→ Task requirements
Copy the line with "simp only [Function.comp_def] at hfm" and all lines following it through the last line of the entries, exactly as written.

== Raw data ==

-- pv_equiv track=rewrite | github.com/OrianaVR/Tarea_2_lenguajes_formales | main.py | formatear_gramatica
-- ===== SOURCE A (Python) =====
-- def formatear_gramatica(producciones, orden_original_nts):
--     """
--     Formatea la gramática resultante, respetando el orden de los NTs originales.
--     """
--
--     # 1. Separar NTs originales de los nuevos
--     originales = [nt for nt in orden_original_nts if nt in producciones]
--
--     # CORRECCIÓN DEFINITIVA: Se usa 'orden_original_nts' en lugar del nombre incorrecto.
--     nuevos = sorted([nt for nt in producciones.keys() if nt not in orden_original_nts])
--
--     # 2. Orden de salida: Originales (en orden de aparición) + Nuevos (ordenados)
--     orden_salida = originales + nuevos
--
--     salida = []
--     for nt in orden_salida:
--         if nt in producciones:
--             prods = producciones[nt]
--             if prods:
--                 alternativas_ordenadas = sorted(prods)
--                 salida.append(f"{nt}-> {' '.join(alternativas_ordenadas)}")
--     return "\n".join(salida)
-- ===== SOURCE B (Python) =====
-- def formatear_gramatica(producciones, orden_original_nts):
--     # Schedule-key approach: tag every candidate occurrence with a sortable key
--     # ((position, "") for originals, (len(orden), name) for new NTs) and emit in
--     # one pass over the single key-sorted candidate list.
--     n = len(orden_original_nts)
--     vistos = set(orden_original_nts)
--     cands = [(i, "", nt) for i, nt in enumerate(orden_original_nts) if nt in producciones]
--     cands += [(n, nt, nt) for nt in producciones if nt not in vistos]
--     salida = []
--     for _, _, nt in sorted(cands, key=lambda t: (t[0], t[1])):
--         prods = producciones[nt]
--         if prods:
--             salida.append(f"{nt}-> {' '.join(sorted(prods))}")
--     return "\n".join(salida)
-- ===== Notes on version B (the rewrite author's own statement) =====
-- stated objective: alternative
-- what changed: B replaces A's two staged lists (filtered originals + sorted new NTs), their concatenation and a loop that re-checks membership, by a schedule-key design: every candidate occurrence is tagged once with a sortable key ((position, "") for originals, (len(orden), name) for new NTs), the single candidate list is sorted once by that key, and one pass over it emits the lines. A's per-key linear scan 'nt not in orden_original_nts' becomes one set lookup.
import Mathlib
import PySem

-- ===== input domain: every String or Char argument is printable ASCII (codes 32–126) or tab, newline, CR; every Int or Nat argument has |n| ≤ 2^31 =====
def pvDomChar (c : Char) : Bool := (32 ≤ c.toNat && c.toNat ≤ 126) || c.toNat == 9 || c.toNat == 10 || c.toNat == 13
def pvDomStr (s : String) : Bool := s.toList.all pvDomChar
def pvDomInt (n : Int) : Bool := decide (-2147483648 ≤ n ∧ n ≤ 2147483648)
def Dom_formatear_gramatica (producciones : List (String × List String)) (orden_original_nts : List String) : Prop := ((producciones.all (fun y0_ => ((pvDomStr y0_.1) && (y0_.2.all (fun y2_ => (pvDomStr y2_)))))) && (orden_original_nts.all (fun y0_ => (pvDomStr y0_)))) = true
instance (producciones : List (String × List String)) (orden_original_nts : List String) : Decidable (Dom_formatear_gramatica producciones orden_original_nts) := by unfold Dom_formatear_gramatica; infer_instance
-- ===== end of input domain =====

-- B replaces A's two staged lists plus re-checking loop by one key-sorted candidate list
-- ((position,"") for original occurrences, (len(orden),name) for new NTs) emitted in a single pass (alternative decomposition).

-- ===== PORT A =====
def formatear_gramatica (producciones : List (String × List String)) (orden_original_nts : List String) : String :=
  let d := PySem.Dict.mk producciones
  let originales := orden_original_nts.filter (fun nt => d.contains nt)
  let nuevos := PySem.List.sorted (d.keys.filter (fun nt => !(orden_original_nts.contains nt))) (fun x => x) false
  let orden_salida := originales ++ nuevos
  let salida := orden_salida.foldl (fun acc nt =>
    if d.contains nt then
      let prods := d.getD nt []
      if !prods.isEmpty then
        acc ++ [nt ++ "-> " ++ PySem.Str.join " " (PySem.List.sorted prods (fun x => x) false)]
      else acc
    else acc) []
  PySem.Str.join "\n" salida

-- ===== PORT B =====
-- the key tuple (t[0], t[1]) of Python's sorted compares lexicographically: ported as toLex into Lex (Int × String)
def formatear_gramatica_alt (producciones : List (String × List String)) (orden_original_nts : List String) : String :=
  let d := PySem.Dict.mk producciones
  let n : Int := orden_original_nts.length
  let vistos := PySem.Set.ofList orden_original_nts
  let cands : List (Int × String × String) :=
    ((PySem.List.enumerate orden_original_nts).filter (fun p => d.contains p.2)).map
        (fun p => (p.1, "", p.2))
      ++ (d.keys.filter (fun nt => !(PySem.Set.contains vistos nt))).map (fun nt => (n, nt, nt))
  let salida := (PySem.List.sorted cands (fun t => toLex (t.1, t.2.1)) false).foldl
    (fun acc t =>
      let nt := t.2.2
      let prods := d.getD nt []
      if !prods.isEmpty then
        acc ++ [nt ++ "-> " ++ PySem.Str.join " " (PySem.List.sorted prods (fun x => x) false)]
      else acc) []
  PySem.Str.join "\n" salida

-- ===== PRECONDITION & SPEC =====
-- Pre_ excludes association lists with a duplicated key: such a list represents no Python
-- dict (dict keys are unique), so A's first-match behaviour on it is nothing a dict ever shows.
def Pre_formatear_gramatica (producciones : List (String × List String)) (orden_original_nts : List String) : Prop :=
  (producciones.map Prod.fst).Nodup
instance (producciones : List (String × List String)) (orden_original_nts : List String) : Decidable (Pre_formatear_gramatica producciones orden_original_nts) := by unfold Pre_formatear_gramatica; infer_instance

def pvWitness_formatear_gramatica : (List (String × List String)) × List String :=
  ([("S", ["a B", "b"]), ("B", ["b"])], ["S", "B"])

def Spec_formatear_gramatica (producciones : List (String × List String)) (orden_original_nts : List String) (out : String) : Prop := out = formatear_gramatica_alt producciones orden_original_nts
instance (producciones : List (String × List String)) (orden_original_nts : List String) (out : String) : Decidable (Spec_formatear_gramatica producciones orden_original_nts out) := by unfold Spec_formatear_gramatica; infer_instance

-- ===== CLAIM (what is proved, stated in full; the proofs are below) =====
def Claim_equal_formatear_gramatica : Prop := ∀ (producciones : List (String × List String)) (orden_original_nts : List String), Dom_formatear_gramatica producciones orden_original_nts → Pre_formatear_gramatica producciones orden_original_nts → Spec_formatear_gramatica producciones orden_original_nts (formatear_gramatica producciones orden_original_nts)

-- ===== LEMMAS AND PROOFS =====

-- the formatted line for one nonterminal
def pvFmtLine (d : PySem.Dict String (List String)) (nt : String) : String :=
  nt ++ "-> " ++ PySem.Str.join " " (PySem.List.sorted (d.getD nt []) (fun x => x) false)

-- the indices of enumerate are strictly increasing
lemma pvEnum_pairwise (xs : List String) :
    (PySem.List.enumerate xs 0).Pairwise (fun a b => a.1 < b.1) := by
  have h := PySem.List.pairwise_lt_pyRange_one 0 (0 + (xs.length : Int))
  rw [← PySem.List.map_fst_enumerate xs 0] at h
  exact List.pairwise_map.mp h

-- B's sorted candidate list is exactly "original occurrences in order, then new NTs by name"
lemma pvSorted_cands (d : PySem.Dict String (List String)) (orden : List String)
    (newKeys : List String) (hnd : newKeys.Nodup) :
    PySem.List.sorted
      (((PySem.List.enumerate orden).filter (fun p => d.contains p.2)).map
          (fun p => (p.1, "", p.2))
        ++ newKeys.map (fun nt => ((orden.length : Int), nt, nt)))
      (fun t : Int × String × String => toLex (t.1, t.2.1)) false
    = ((PySem.List.enumerate orden).filter (fun p => d.contains p.2)).map
          (fun p => (p.1, "", p.2))
      ++ (PySem.List.sorted newKeys (fun x => x) false).map (fun nt => ((orden.length : Int), nt, nt)) := by
  apply PySem.List.sorted_eq_of_perm_of_pairwise_lt
  · exact List.Perm.append_left _ ((PySem.List.sorted_perm newKeys (fun x => x) false).map _)
  · rw [List.pairwise_append]
    refine ⟨?_, ?_, ?_⟩
    · apply List.pairwise_map.mpr
      refine ((pvEnum_pairwise orden).filter _).imp ?_
      intro a b h
      exact Prod.Lex.toLex_lt_toLex.mpr (Or.inl h)
    · apply List.pairwise_map.mpr
      have hle : (PySem.List.sorted newKeys (fun x => x) false).Pairwise (fun a b => a ≤ b) :=
        PySem.List.sorted_pairwise newKeys (fun x => x)
      have hnd' : (PySem.List.sorted newKeys (fun x => x) false).Nodup :=
        ((PySem.List.sorted_perm newKeys (fun x => x) false).nodup_iff).mpr hnd
      have hlt : (PySem.List.sorted newKeys (fun x => x) false).Pairwise (fun a b => a < b) :=
        (hle.and hnd').imp (fun h => lt_of_le_of_ne h.1 h.2)
      refine hlt.imp ?_
      intro a b h
      exact Prod.Lex.toLex_lt_toLex.mpr (Or.inr ⟨rfl, h⟩)
    · intro a ha b hb
      rcases List.mem_map.mp ha with ⟨p, hp, rfl⟩
      rcases List.mem_map.mp hb with ⟨nt, hnt, rfl⟩
      have hpmem : p ∈ PySem.List.enumerate orden 0 := (List.mem_filter.mp hp).1
      have : p.1 ∈ (PySem.List.enumerate orden 0).map (·.1) := List.mem_map.mpr ⟨p, hpmem, rfl⟩
      rw [PySem.List.map_fst_enumerate] at this
      have hlt : p.1 < (orden.length : Int) := by
        have := (PySem.List.mem_pyRange_one.mp this).2
        omega
      exact Prod.Lex.toLex_lt_toLex.mpr (Or.inl hlt)

-- the two programs agree on duplicate-free dicts
lemma formatear_gramatica_eq_alt (producciones : List (String × List String)) (orden : List String)
    (hpre : (producciones.map Prod.fst).Nodup) :
    formatear_gramatica producciones orden = formatear_gramatica_alt producciones orden := by
  unfold formatear_gramatica formatear_gramatica_alt
  simp only []
  set d := PySem.Dict.mk producciones with hd
  set Q : String → Bool := fun nt => !(d.getD nt []).isEmpty with hQ
  -- normalise B's set-membership filter to a list-membership filter
  have hset : ∀ k, PySem.Set.contains (PySem.Set.ofList orden) k = orden.contains k := by
    intro k
    by_cases hm : k ∈ orden <;>
      simp [PySem.Set.contains_eq_listContains, PySem.Set.mem_ofList, hm]
  rw [List.filter_congr (l := d.keys) (p := fun nt => !((PySem.Set.ofList orden).contains nt))
    (q := fun nt => !(orden.contains nt)) (by intro a _; simp only [hset])]
  set newKeys := d.keys.filter (fun nt => !(orden.contains nt)) with hnew
  have hndK : newKeys.Nodup := by
    rw [hnew]
    exact List.Nodup.filter _ (by exact hpre)
  -- characterise B's sort
  rw [pvSorted_cands d orden newKeys hndK]
  -- both loops are append-if folds
  have hfunA : (fun (acc : List String) nt =>
      if d.contains nt then
        let prods := d.getD nt []
        if !prods.isEmpty then
          acc ++ [nt ++ "-> " ++ PySem.Str.join " " (PySem.List.sorted prods (fun x => x) false)]
        else acc
      else acc)
      = fun acc nt => if (d.contains nt && Q nt) then acc ++ [pvFmtLine d nt] else acc := by
    funext acc nt
    by_cases h1 : d.contains nt <;> by_cases h2 : (d.getD nt []).isEmpty <;>
      simp [hQ, pvFmtLine, h1, h2]
  have hfunB : (fun (acc : List String) (t : Int × String × String) =>
      let nt := t.2.2
      let prods := d.getD nt []
      if !prods.isEmpty then
        acc ++ [nt ++ "-> " ++ PySem.Str.join " " (PySem.List.sorted prods (fun x => x) false)]
      else acc)
      = fun acc t => if Q t.2.2 then acc ++ [pvFmtLine d t.2.2] else acc := by
    funext acc t
    simp [hQ, pvFmtLine]
  rw [hfunA, hfunB, PySem.List.foldl_append_if, PySem.List.foldl_append_if, List.nil_append,
    List.nil_append]
  congr 1
  -- B's filtered map factors through the third component
  have hBproj : (((PySem.List.enumerate orden).filter (fun p => d.contains p.2)).map
          (fun p => ((p.1 : Int), "", p.2))
        ++ (PySem.List.sorted newKeys (fun x => x) false).map
            (fun nt => ((orden.length : Int), nt, nt))).map (fun t : Int × String × String => t.2.2)
      = orden.filter (fun nt => d.contains nt) ++ PySem.List.sorted newKeys (fun x => x) false := by
    rw [List.map_append, List.map_map, List.map_map]
    congr 1
    · have : ((fun t : Int × String × String => t.2.2) ∘ fun p : Int × String => ((p.1 : Int), "", p.2))
          = fun p : Int × String => p.2 := rfl
      rw [this]
      have hfm := List.filter_map (l := PySem.List.enumerate orden 0)
        (f := fun p : Int × String => p.2) (p := fun nt => d.contains nt)
      simp only [Function.comp_def] at hfm
      rw [PySem.List.map_snd_enumerate] at hfm
      exact hfm.symm
    · have : ((fun t : Int × String × String => t.2.2) ∘ fun nt : String => ((orden.length : Int), nt, nt))
          = id := rfl
      rw [this, List.map_id]
  calc ((orden.filter (fun nt => d.contains nt) ++ PySem.List.sorted newKeys (fun x => x) false).filter
          (fun nt => d.contains nt && Q nt)).map (pvFmtLine d)
      = ((orden.filter (fun nt => d.contains nt) ++ PySem.List.sorted newKeys (fun x => x) false).filter
          Q).map (pvFmtLine d) := by
        congr 1
        apply List.filter_congr
        intro nt hnt
        have hc : d.contains nt = true := by
          rcases List.mem_append.mp hnt with h | h
          · exact (List.mem_filter.mp h).2
          · rw [PySem.Dict.contains_iff_mem_keys]
            have : nt ∈ newKeys := (PySem.List.mem_sorted newKeys (fun x => x) false nt).mp h
            exact (List.mem_filter.mp this).1
        rw [hc, Bool.true_and]
    _ = _ := by
        rw [← hBproj, List.filter_map, List.map_map]
        rfl

-- ===== VERDICT (by name: the statement is the Claim_ definition above) =====
theorem formatear_gramatica_spec : Claim_equal_formatear_gramatica := by
  intro producciones orden_original_nts _hdom hpre
  unfold Spec_formatear_gramatica
  unfold Pre_formatear_gramatica at hpre
  exact formatear_gramatica_eq_alt producciones orden_original_nts hpre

===

→ Completed exercise
      simp only [Function.comp_def] at hfm
      rw [PySem.List.map_snd_enumerate] at hfm
      exact hfm.symm
    · have : ((fun t : Int × String × String => t.2.2) ∘ fun nt : String => ((orden.length : Int), nt, nt))
          = id := rfl
      rw [this, List.map_id]
  calc ((orden.filter (fun nt => d.contains nt) ++ PySem.List.sorted newKeys (fun x => x) false).filter
          (fun nt => d.contains nt && Q nt)).map (pvFmtLine d)
      = ((orden.filter (fun nt => d.contains nt) ++ PySem.List.sorted newKeys (fun x => x) false).filter
          Q).map (pvFmtLine d) := by
        congr 1
        apply List.filter_congr
        intro nt hnt
        have hc : d.contains nt = true := by
          rcases List.mem_append.mp hnt with h | h
          · exact (List.mem_filter.mp h).2
          · rw [PySem.Dict.contains_iff_mem_keys]
            have : nt ∈ newKeys := (PySem.List.mem_sorted newKeys (fun x => x) false nt).mp h
            exact (List.mem_filter.mp this).1
        rw [hc, Bool.true_and]
    _ = _ := by
        rw [← hBproj, List.filter_map, List.map_map]
        rfl

-- ===== VERDICT (by name: the statement is the Claim_ definition above) =====
theorem formatear_gramatica_spec : Claim_equal_formatear_gramatica := by
  intro producciones orden_original_nts _hdom hpre
  unfold Spec_formatear_gramatica
  unfold Pre_formatear_gramatica at hpre
  exact formatear_gramatica_eq_alt producciones orden_original_nts hpre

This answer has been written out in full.